After taking a few days to mull things over, I have decided to register for the full 140.6 distance at B2B in 2016 when registration opens on 12/1.  I know there are a lot of “pros” on the list when it comes to racing “Ironman” branded races, vs. non-branded races, but the distance is the distance and this was a great race.  I look forward to coming back to Wilmington next year.

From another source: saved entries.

theorem pvMaxDepthA_correct (deps : PySem.Dict String (List String)) (hnd : deps.keys.Nodup) :
    ∀ (f : Nat) (P : List String) (c : String) (memo : PySem.Dict String Int),
      pvSafe deps c → P.Nodup → (∀ p ∈ P, p ∈ deps.keys) → (∀ p ∈ P, ∃ l, pvIsPath deps p l c) →
      deps.size ≤ f + P.length → pvGood deps memo →
      (pvMaxDepthA deps f c memo).1 = pvT deps c ∧ pvGood deps (pvMaxDepthA deps f c memo).2 := by
  intro f
  induction f using Nat.strong_induction_on with
  | _ f ih =>
    intro P c memo hsafe hPnd hPk hPp hsize hgood
    rw [pvMaxDepthA.eq_def]
    dsimp only
    by_cases hck : deps.contains c = true
    · have hcf : ¬ deps.contains c = false := by simp [hck]
      rw [if_neg hcf]
      have hcmem : c ∈ deps.keys := (PySem.Dict.contains_iff_mem_keys deps c).mp hck
      obtain ⟨es, hgc⟩ := pv_mem_keys_get? deps hcmem
      cases hm : memo.get? c with
      | some v => exact ⟨(hgood c v hm).2, hgood⟩
      | none =>
        have hcP : c ∉ P := fun hmem => by
          obtain ⟨l, hl⟩ := hPp c hmem
          exact pv_safe_no_cycle deps hsafe l hl
        have hlen := pv_nodup_size deps P c hPnd hPk hcmem hcP
        obtain ⟨f', rfl⟩ : ∃ f', f = f' + 1 := ⟨f - 1, by omega⟩
        have hgd : deps.getD c [] = es := PySem.Dict.getD_of_get?_eq_some deps [] hgc
        have hstep : ∀ e ∈ es, pvStepTo deps c e := fun e he => by
          unfold pvStepTo; rw [hgd]; exact he
        have hrec : ∀ e ∈ deps.getD c [], ∀ m, pvGood deps m →
            (pvMaxDepthA deps f' e m).1 = pvT deps e ∧
            pvGood deps (pvMaxDepthA deps f' e m).2 := by
          rw [hgd]
          intro e he m hm
          refine ih f' (by omega) (P ++ [c]) e m
            (pv_safe_child deps hsafe (hstep e he)) ?_ ?_ ?_ (by simp; omega) hm
          · rw [List.nodup_append_comm]; exact List.nodup_cons.mpr ⟨hcP, hPnd⟩
          · intro p hp; rcases List.mem_append.mp hp with hp | hp
            · exact hPk p hp
            · simp at hp; subst hp; exact hcmem
          · intro p hp; rcases List.mem_append.mp hp with hp | hp
            · obtain ⟨l, hl⟩ := hPp p hp
              exact ⟨l ++ [c], pv_path_snoc deps p l c e hl (hstep e he)⟩
            · simp at hp; subst hp; exact ⟨[], hstep e he⟩
        obtain ⟨hf1, hf2⟩ := pvFoldA deps f' (deps.getD c []) hrec 0 memo hgood
        rw [hgd] at hf1 hf2
        dsimp only
        rw [hgd]
        constructor
        · rw [hf1, pvT_unfold deps hnd hsafe es hgc]
        · intro k v hv
          rw [PySem.Dict.get?_insert] at hv
          split at hv
          · rename_i hkc
            subst hkc
            have hv2 := Option.some.inj hv
            exact ⟨hsafe, by rw [← hv2, hf1, pvT_unfold deps hnd hsafe es hgc]⟩
          · exact hf2 k v hv
    · have hcf : deps.contains c = false := by
        cases h : deps.contains c
        · rfl
        · exact absurd h hck
      rw [if_pos hcf]
      have hgc : deps.get? c = none := by
        rw [PySem.Dict.get?_eq_none_iff_not_mem_keys]
        exact fun hm => hck ((PySem.Dict.contains_iff_mem_keys deps c).mpr hm)
      exact ⟨(pvT_nonkey deps c hgc).symm, hgood⟩

theorem find_min_bowls_eq (compound_defs compounds_to_prepare : List String)
    (hnd : (pvParse compound_defs).keys.Nodup)
    (hsafe : ∀ t ∈ compounds_to_prepare, pvSafe (pvParse compound_defs) t) :
    find_min_bowls compound_defs compounds_to_prepare =
      compounds_to_prepare.foldl (fun b c => max b (pvT (pvParse compound_defs) c)) 0 := by
  unfold find_min_bowls
  dsimp only
  obtain ⟨h1, _⟩ := pvFoldA (pvParse compound_defs) (pvParse compound_defs).size
    compounds_to_prepare
    (fun t ht m hm => pvMaxDepthA_correct (pvParse compound_defs) hnd
      (pvParse compound_defs).size [] t m (hsafe t ht) List.nodup_nil (by simp) (by simp)
      (by simp) hm)
    0 PySem.Dict.empty (fun k v h => by simp [PySem.Dict.get?_empty] at h)
  exact h1

-- ===== B-side correctness =====
def pvSound (deps : PySem.Dict String (List String)) (d : PySem.Dict String Int) : Prop :=
  ∀ k, pvSafe deps k → d.getD k 0 ≤ pvT deps k

def pvCN (deps : PySem.Dict String (List String)) (d : PySem.Dict String Int) : Prop :=
  ∀ k, deps.get? k = none → d.getD k 0 = 0

def pvHr (deps : PySem.Dict String (List String)) (r : Nat) (d : PySem.Dict String Int) : Prop :=
  ∀ k ∈ deps.keys, pvSafe deps k → pvT deps k ≤ (r : Int) + 1 → d.getD k 0 = pvT deps k

theorem pvRoundAux (deps : PySem.Dict String (List String)) (hnd : deps.keys.Nodup) (r : Nat) :
    ∀ (ks : List String) (d : PySem.Dict String Int), ks.Nodup → (∀ k ∈ ks, k ∈ deps.keys) →
      pvSound deps d → pvCN deps d →
      (∀ k ∈ ks, pvSafe deps k → pvT deps k ≤ (r : Int) + 1 → d.getD k 0 = pvT deps k) →
      (∀ k ∈ deps.keys, k ∉ ks → pvSafe deps k → pvT deps k ≤ (r : Int) + 2 →
        d.getD k 0 = pvT deps k) →
      pvSound deps (ks.foldl (pvRelax deps) d) ∧ pvCN deps (ks.foldl (pvRelax deps) d) ∧
      (∀ k ∈ deps.keys, pvSafe deps k → pvT deps k ≤ (r : Int) + 2 →
        (ks.foldl (pvRelax deps) d).getD k 0 = pvT deps k) := by
  intro ks
  induction ks with
  | nil => intro d _ _ hs hcn _ h6; exact ⟨hs, hcn, fun k hk hsf ht => h6 k hk (by simp) hsf ht⟩
  | cons k₀ tl ihk =>
    intro d hndks hks hs hcn h5 h6
    simp only [List.foldl_cons]
    have hk₀ : k₀ ∈ deps.keys := hks k₀ (by simp)
    obtain ⟨es₀, hgc⟩ := pv_mem_keys_get? deps hk₀
    have hgd : deps.getD k₀ [] = es₀ := PySem.Dict.getD_of_get?_eq_some deps [] hgc
    have hstep : ∀ e ∈ es₀, pvStepTo deps k₀ e := fun e he => by
      unfold pvStepTo; rw [hgd]; exact he
    have hnotl : k₀ ∉ tl := (List.nodup_cons.mp hndks).1
    have hD2 : ∀ j, j ≠ k₀ → (pvRelax deps d k₀).getD j 0 = d.getD j 0 := fun j hj => by
      unfold pvRelax; exact PySem.Dict.getD_insert_of_ne d _ 0 hj
    have hs2 : pvSound deps (pvRelax deps d k₀) := by
      intro k hsf
      by_cases hk : k = k₀
      · subst hk
        have hfold_le : (deps.getD k []).foldl (fun m e => max m (d.getD e 0)) 0 ≤
            es₀.foldl (fun m e => max m (pvT deps e)) 0 := by
          rw [hgd]
          exact pv_foldl_max_mono es₀ _ _ 0 0 le_rfl
            (fun e he => hs e (pv_safe_child deps hsf (hstep e he)))
        unfold pvRelax
        rw [PySem.Dict.getD_insert_self, pvT_unfold deps hnd hsf es₀ hgc]
        omega
      · rw [hD2 k hk]; exact hs k hsf
    have hcn2 : pvCN deps (pvRelax deps d k₀) := by
      intro k hk
      have hne : k ≠ k₀ := fun h => by subst h; rw [hgc] at hk; cases hk
      rw [hD2 k hne]; exact hcn k hk
    have h52 : ∀ k ∈ tl, pvSafe deps k → pvT deps k ≤ (r : Int) + 1 →
        (pvRelax deps d k₀).getD k 0 = pvT deps k := by
      intro k hk hsf ht
      have hne : k ≠ k₀ := fun h => by subst h; exact hnotl hk
      rw [hD2 k hne]; exact h5 k (by simp [hk]) hsf ht
    have h62 : ∀ k ∈ deps.keys, k ∉ tl → pvSafe deps k → pvT deps k ≤ (r : Int) + 2 →
        (pvRelax deps d k₀).getD k 0 = pvT deps k := by
      intro k hk hkt hsf ht
      by_cases hkk : k = k₀
      · subst hkk
        unfold pvRelax
        rw [PySem.Dict.getD_insert_self, pvT_unfold deps hnd hsf es₀ hgc, hgd]
        congr 1
        apply pv_foldl_max_congr
        intro e he
        have hesafe : pvSafe deps e := pv_safe_child deps hsf (hstep e he)
        have hchild : pvT deps e ≤ pvT deps k - 1 := pvT_child_le deps hnd hsf es₀ hgc e he
        by_cases hek : deps.get? e = none
        · rw [hcn e hek, pvT_nonkey deps e hek]
        · have hemem : e ∈ deps.keys := by
            by_contra hm
            exact hek ((PySem.Dict.get?_eq_none_iff_not_mem_keys deps e).mpr hm)
          by_cases hin : e ∈ k :: tl
          · exact h5 e hin hesafe (by omega)
          · exact h6 e hemem hin hesafe (by omega)
      · have hnotin : k ∉ k₀ :: tl := by simp [hkk, hkt]
        rw [hD2 k hkk]; exact h6 k hk hnotin hsf ht
    exact ihk (pvRelax deps d k₀) (List.nodup_cons.mp hndks).2 (fun k hk => hks k (by simp [hk]))
      hs2 hcn2 h52 h62

theorem pvRound_correct (deps : PySem.Dict String (List String)) (hnd : deps.keys.Nodup)
    (r : Nat) (d : PySem.Dict String Int) (hs : pvSound deps d) (hcn : pvCN deps d)
    (hr : pvHr deps r d) :
    pvSound deps (pvRound deps d) ∧ pvCN deps (pvRound deps d) ∧
      pvHr deps (r + 1) (pvRound deps d) := by
  obtain ⟨h1, h2, h3⟩ := pvRoundAux deps hnd r deps.keys d hnd (fun k hk => hk) hs hcn
    (fun k hk hsf ht => hr k hk hsf ht) (fun k hk hk' _ _ => absurd hk hk')
  refine ⟨h1, h2, ?_⟩
  intro k hk hsf ht
  exact h3 k hk hsf (by push_cast at ht ⊢; omega)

As always, thanks to Deb and Josh for putting up with me during this training cycle even though by the end I couldn’t remember what I ate for breakfast, nevermind, appointments, deadlines, or anything else that wasn’t directly related to swimming, biking, or running.  Thanks to them even more for being willing to do it all again with a 140.6 at the end of the rainbow!  Thanks to my coach, Pam Giese, for putting up with me this year.  I can’t promise that much will change in 2016, but I’ll keep trying to do my best not to make you insane!  😉  Thanks to my BTF (best tri-friend), Megan White, for keeping me going when I wanted to quit, sleep in, drop a workout, or go off the rails in any number of ways and for always being willing to go along with my crazy ideas (“Hey left swim 4500 on Friday and bike 112 on Saturday, want to?”  LOL).  I wouldn’t have gotten through this year without you!  Thanks to my Swim Bike Mom Ambassador Teammates for all their support and advice during the process.  Y’all are the best!